-- pv_equiv track=rewrite | github.com/Tidiane971/ZeldaLike | coffre_gestion.py | dBox
-- ===== SOURCE A (Python) =====
-- def dBox(num, T):
--     coord = [0,0]
--     k=0
--     for i in range(len(T)):
--         for j in range(len(T[i])):
--             if T[i][j] == 5:
--                 k+=1
--                 if k == num:
--                     coord[0] = j
--                     coord[1] = i
--                     return coord
-- ===== SOURCE B (Python) =====
-- def dBox(num, T):
--     if num < 1:
--         return None
--     acc = 0
--     for i, row in enumerate(T):
--         c = row.count(5)
--         if num <= acc + c:
--             j = -1
--             for _ in range(num - acc):
--                 j = row.index(5, j + 1)
--             return [j, i]
--         acc += c
--     return None
-- ===== Notes on version B (the rewrite author's own statement) =====
-- stated objective: alternative
-- what changed: Replaces A's single cell-by-cell scan with a global counter and early return by a two-stage algorithm: count the 5s of each row with row.count(5), walk the cumulative counts to locate the row holding the num-th 5, then find its column by repeated row.index(5, start) within that one row (count/index run at C speed, so fewer interpreted per-cell steps).
import Mathlib
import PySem

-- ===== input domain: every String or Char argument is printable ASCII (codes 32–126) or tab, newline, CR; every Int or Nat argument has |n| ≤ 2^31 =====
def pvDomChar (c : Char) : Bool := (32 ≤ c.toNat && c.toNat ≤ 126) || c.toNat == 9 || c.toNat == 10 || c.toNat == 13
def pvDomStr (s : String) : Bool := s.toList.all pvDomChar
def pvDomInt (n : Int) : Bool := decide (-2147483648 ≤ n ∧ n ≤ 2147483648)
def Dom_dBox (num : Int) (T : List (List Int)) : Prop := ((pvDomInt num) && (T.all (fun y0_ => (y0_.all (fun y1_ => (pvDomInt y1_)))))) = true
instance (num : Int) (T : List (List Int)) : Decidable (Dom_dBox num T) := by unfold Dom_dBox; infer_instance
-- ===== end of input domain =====

-- B replaces A's single cell-by-cell counting scan by a two-stage algorithm: per-row
-- counts of 5s locate the row of the num-th 5, then repeated index(5, start) finds
-- its column within that one row; objective: alternative.

-- ===== PORT A =====
-- inner loop over one row: counter k, early return of coord = [j, i]
def dBoxInnerA (num i : Int) : Int → List Int → Int → Int × Option (List Int)
  | _, [], k => (k, none)
  | j, v :: rest, k =>
    if v = 5 then
      if k + 1 = num then (k + 1, some [j, i])
      else dBoxInnerA num i (j + 1) rest (k + 1)
    else dBoxInnerA num i (j + 1) rest k

-- outer loop over the rows
def dBoxOuterA (num : Int) : Int → List (List Int) → Int → Option (List Int)
  | _, [], _ => none
  | i, row :: rest, k =>
    match dBoxInnerA num i 0 row k with
    | (_, some r) => some r
    | (k', none) => dBoxOuterA num (i + 1) rest k'

def dBox (num : Int) (T : List (List Int)) : Option (List Int) :=
  dBoxOuterA num 0 T 0

-- ===== PORT B =====
-- row.index(5, s) with nonnegative start s (every call below has j + 1 ≥ 0):
-- Python searches row[s:] and reports an absolute index; exact for s ≥ 0.
def bIndexFrom (row : List Int) (s : Nat) : Option Int :=
  (PySem.List.index? (row.drop s) 5).map (fun k : Nat => (k : Int) + (s : Int))

-- the inner 'for _ in range(num - acc): j = row.index(5, j + 1)' loop;
-- none = Python's ValueError from index (unreachable under the guard, proved below)
def bFind (row : List Int) : Nat → Int → Option Int
  | 0, j => some j
  | n + 1, j =>
    match bIndexFrom row (j + 1).toNat with
    | some j' => bFind row n j'
    | none => none

-- the outer 'for i, row in enumerate(T)' loop with the running count acc
def bOuter (num : Int) : Int → Int → List (List Int) → Option (List Int)
  | _, _, [] => none
  | acc, i, row :: rest =>
    let c : Int := (PySem.List.count row 5 : Nat)
    if num ≤ acc + c then
      match bFind row (num - acc).toNat (-1) with
      | some j => some [j, i]
      | none => none
    else bOuter num (acc + c) (i + 1) rest

def dBox_alt (num : Int) (T : List (List Int)) : Option (List Int) :=
  if num < 1 then none
  else bOuter num 0 0 T

-- ===== PRECONDITION & SPEC =====
def Spec_dBox (num : Int) (T : List (List Int)) (out : Option (List Int)) : Prop := out = dBox_alt num T
instance (num : Int) (T : List (List Int)) (out : Option (List Int)) : Decidable (Spec_dBox num T out) := by unfold Spec_dBox; infer_instance

-- ===== CLAIM (what is proved, stated in full; the proofs are below) =====
def Claim_equal_dBox : Prop := ∀ (num : Int) (T : List (List Int)), Dom_dBox num T → Spec_dBox num T (dBox num T)

-- ===== LEMMAS AND PROOFS =====

-- positions (absolute column indices, base b) of the 5-cells of one row
def posB (b : Int) : List Int → List Int
  | [] => []
  | v :: rest => (if v = 5 then [b] else []) ++ posB (b + 1) rest

-- coordinates of the 5-cells of one row / of the whole grid
def rowPos (i j : Int) (row : List Int) : List (List Int) :=
  (posB j row).map (fun c => [c, i])

def gridPos : Int → List (List Int) → List (List Int)
  | _, [] => []
  | i, row :: rest => rowPos i 0 row ++ gridPos (i + 1) rest

lemma rowPos_cons (i j : Int) (v : Int) (rest : List Int) :
    rowPos i j (v :: rest) = (if v = 5 then [[j, i]] else []) ++ rowPos i (j + 1) rest := by
  by_cases hv : v = 5 <;> simp [rowPos, posB, hv]

-- ===== A-side characterisation =====
lemma inner_eq (num i : Int) (row : List Int) : ∀ (j k : Int),
    dBoxInnerA num i j row k =
      if 1 ≤ num - k ∧ num - k ≤ ((rowPos i j row).length : Int)
      then (num, (rowPos i j row)[(num - k - 1).toNat]?)
      else (k + ((rowPos i j row).length : Int), none) := by
  induction row with
  | nil => intro j k; simp [dBoxInnerA, rowPos, posB]; omega
  | cons v rest ih =>
    intro j k
    by_cases hv : v = 5
    · subst hv
      have hr : rowPos i j (5 :: rest) = [j, i] :: rowPos i (j + 1) rest := by
        simp [rowPos_cons]
      rw [hr]
      simp only [List.length_cons]
      rw [show dBoxInnerA num i j (5 :: rest) k =
          (if k + 1 = num then (k + 1, some [j, i])
           else dBoxInnerA num i (j + 1) rest (k + 1)) from by simp [dBoxInnerA]]
      by_cases hk : k + 1 = num
      · rw [if_pos hk, if_pos (by push_cast; omega)]
        have h0 : (num - k - 1).toNat = 0 := by omega
        simp [h0, hk]
      · rw [if_neg hk, ih]
        by_cases hc : 1 ≤ num - (k + 1) ∧ num - (k + 1) ≤ ((rowPos i (j + 1) rest).length : Int)
        · rw [if_pos hc, if_pos (by push_cast at hc ⊢; omega)]
          have ht : (num - k - 1).toNat = (num - (k + 1) - 1).toNat + 1 := by omega
          rw [ht, List.getElem?_cons_succ]
        · rw [if_neg hc, if_neg (by push_cast at hc ⊢; omega)]
          exact Prod.ext_iff.mpr ⟨by push_cast; omega, rfl⟩
    · rw [show rowPos i j (v :: rest) = rowPos i (j + 1) rest from by simp [rowPos_cons, hv]]
      rw [show dBoxInnerA num i j (v :: rest) k = dBoxInnerA num i (j + 1) rest k from by
        simp [dBoxInnerA, hv]]
      exact ih (j + 1) k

## Required work
Print exactly the lines above from the one with "rowPos i j (v :: rest) = (if" to the one with "have h0 : (num", including both.

## The answer
    rowPos i j (v :: rest) = (if v = 5 then [[j, i]] else []) ++ rowPos i (j + 1) rest := by
  by_cases hv : v = 5 <;> simp [rowPos, posB, hv]

-- ===== A-side characterisation =====
lemma inner_eq (num i : Int) (row : List Int) : ∀ (j k : Int),
    dBoxInnerA num i j row k =
      if 1 ≤ num - k ∧ num - k ≤ ((rowPos i j row).length : Int)
      then (num, (rowPos i j row)[(num - k - 1).toNat]?)
      else (k + ((rowPos i j row).length : Int), none) := by
  induction row with
  | nil => intro j k; simp [dBoxInnerA, rowPos, posB]; omega
  | cons v rest ih =>
    intro j k
    by_cases hv : v = 5
    · subst hv
      have hr : rowPos i j (5 :: rest) = [j, i] :: rowPos i (j + 1) rest := by
        simp [rowPos_cons]
      rw [hr]
      simp only [List.length_cons]
      rw [show dBoxInnerA num i j (5 :: rest) k =
          (if k + 1 = num then (k + 1, some [j, i])
           else dBoxInnerA num i (j + 1) rest (k + 1)) from by simp [dBoxInnerA]]
      by_cases hk : k + 1 = num
      · rw [if_pos hk, if_pos (by push_cast; omega)]
        have h0 : (num - k - 1).toNat = 0 := by omega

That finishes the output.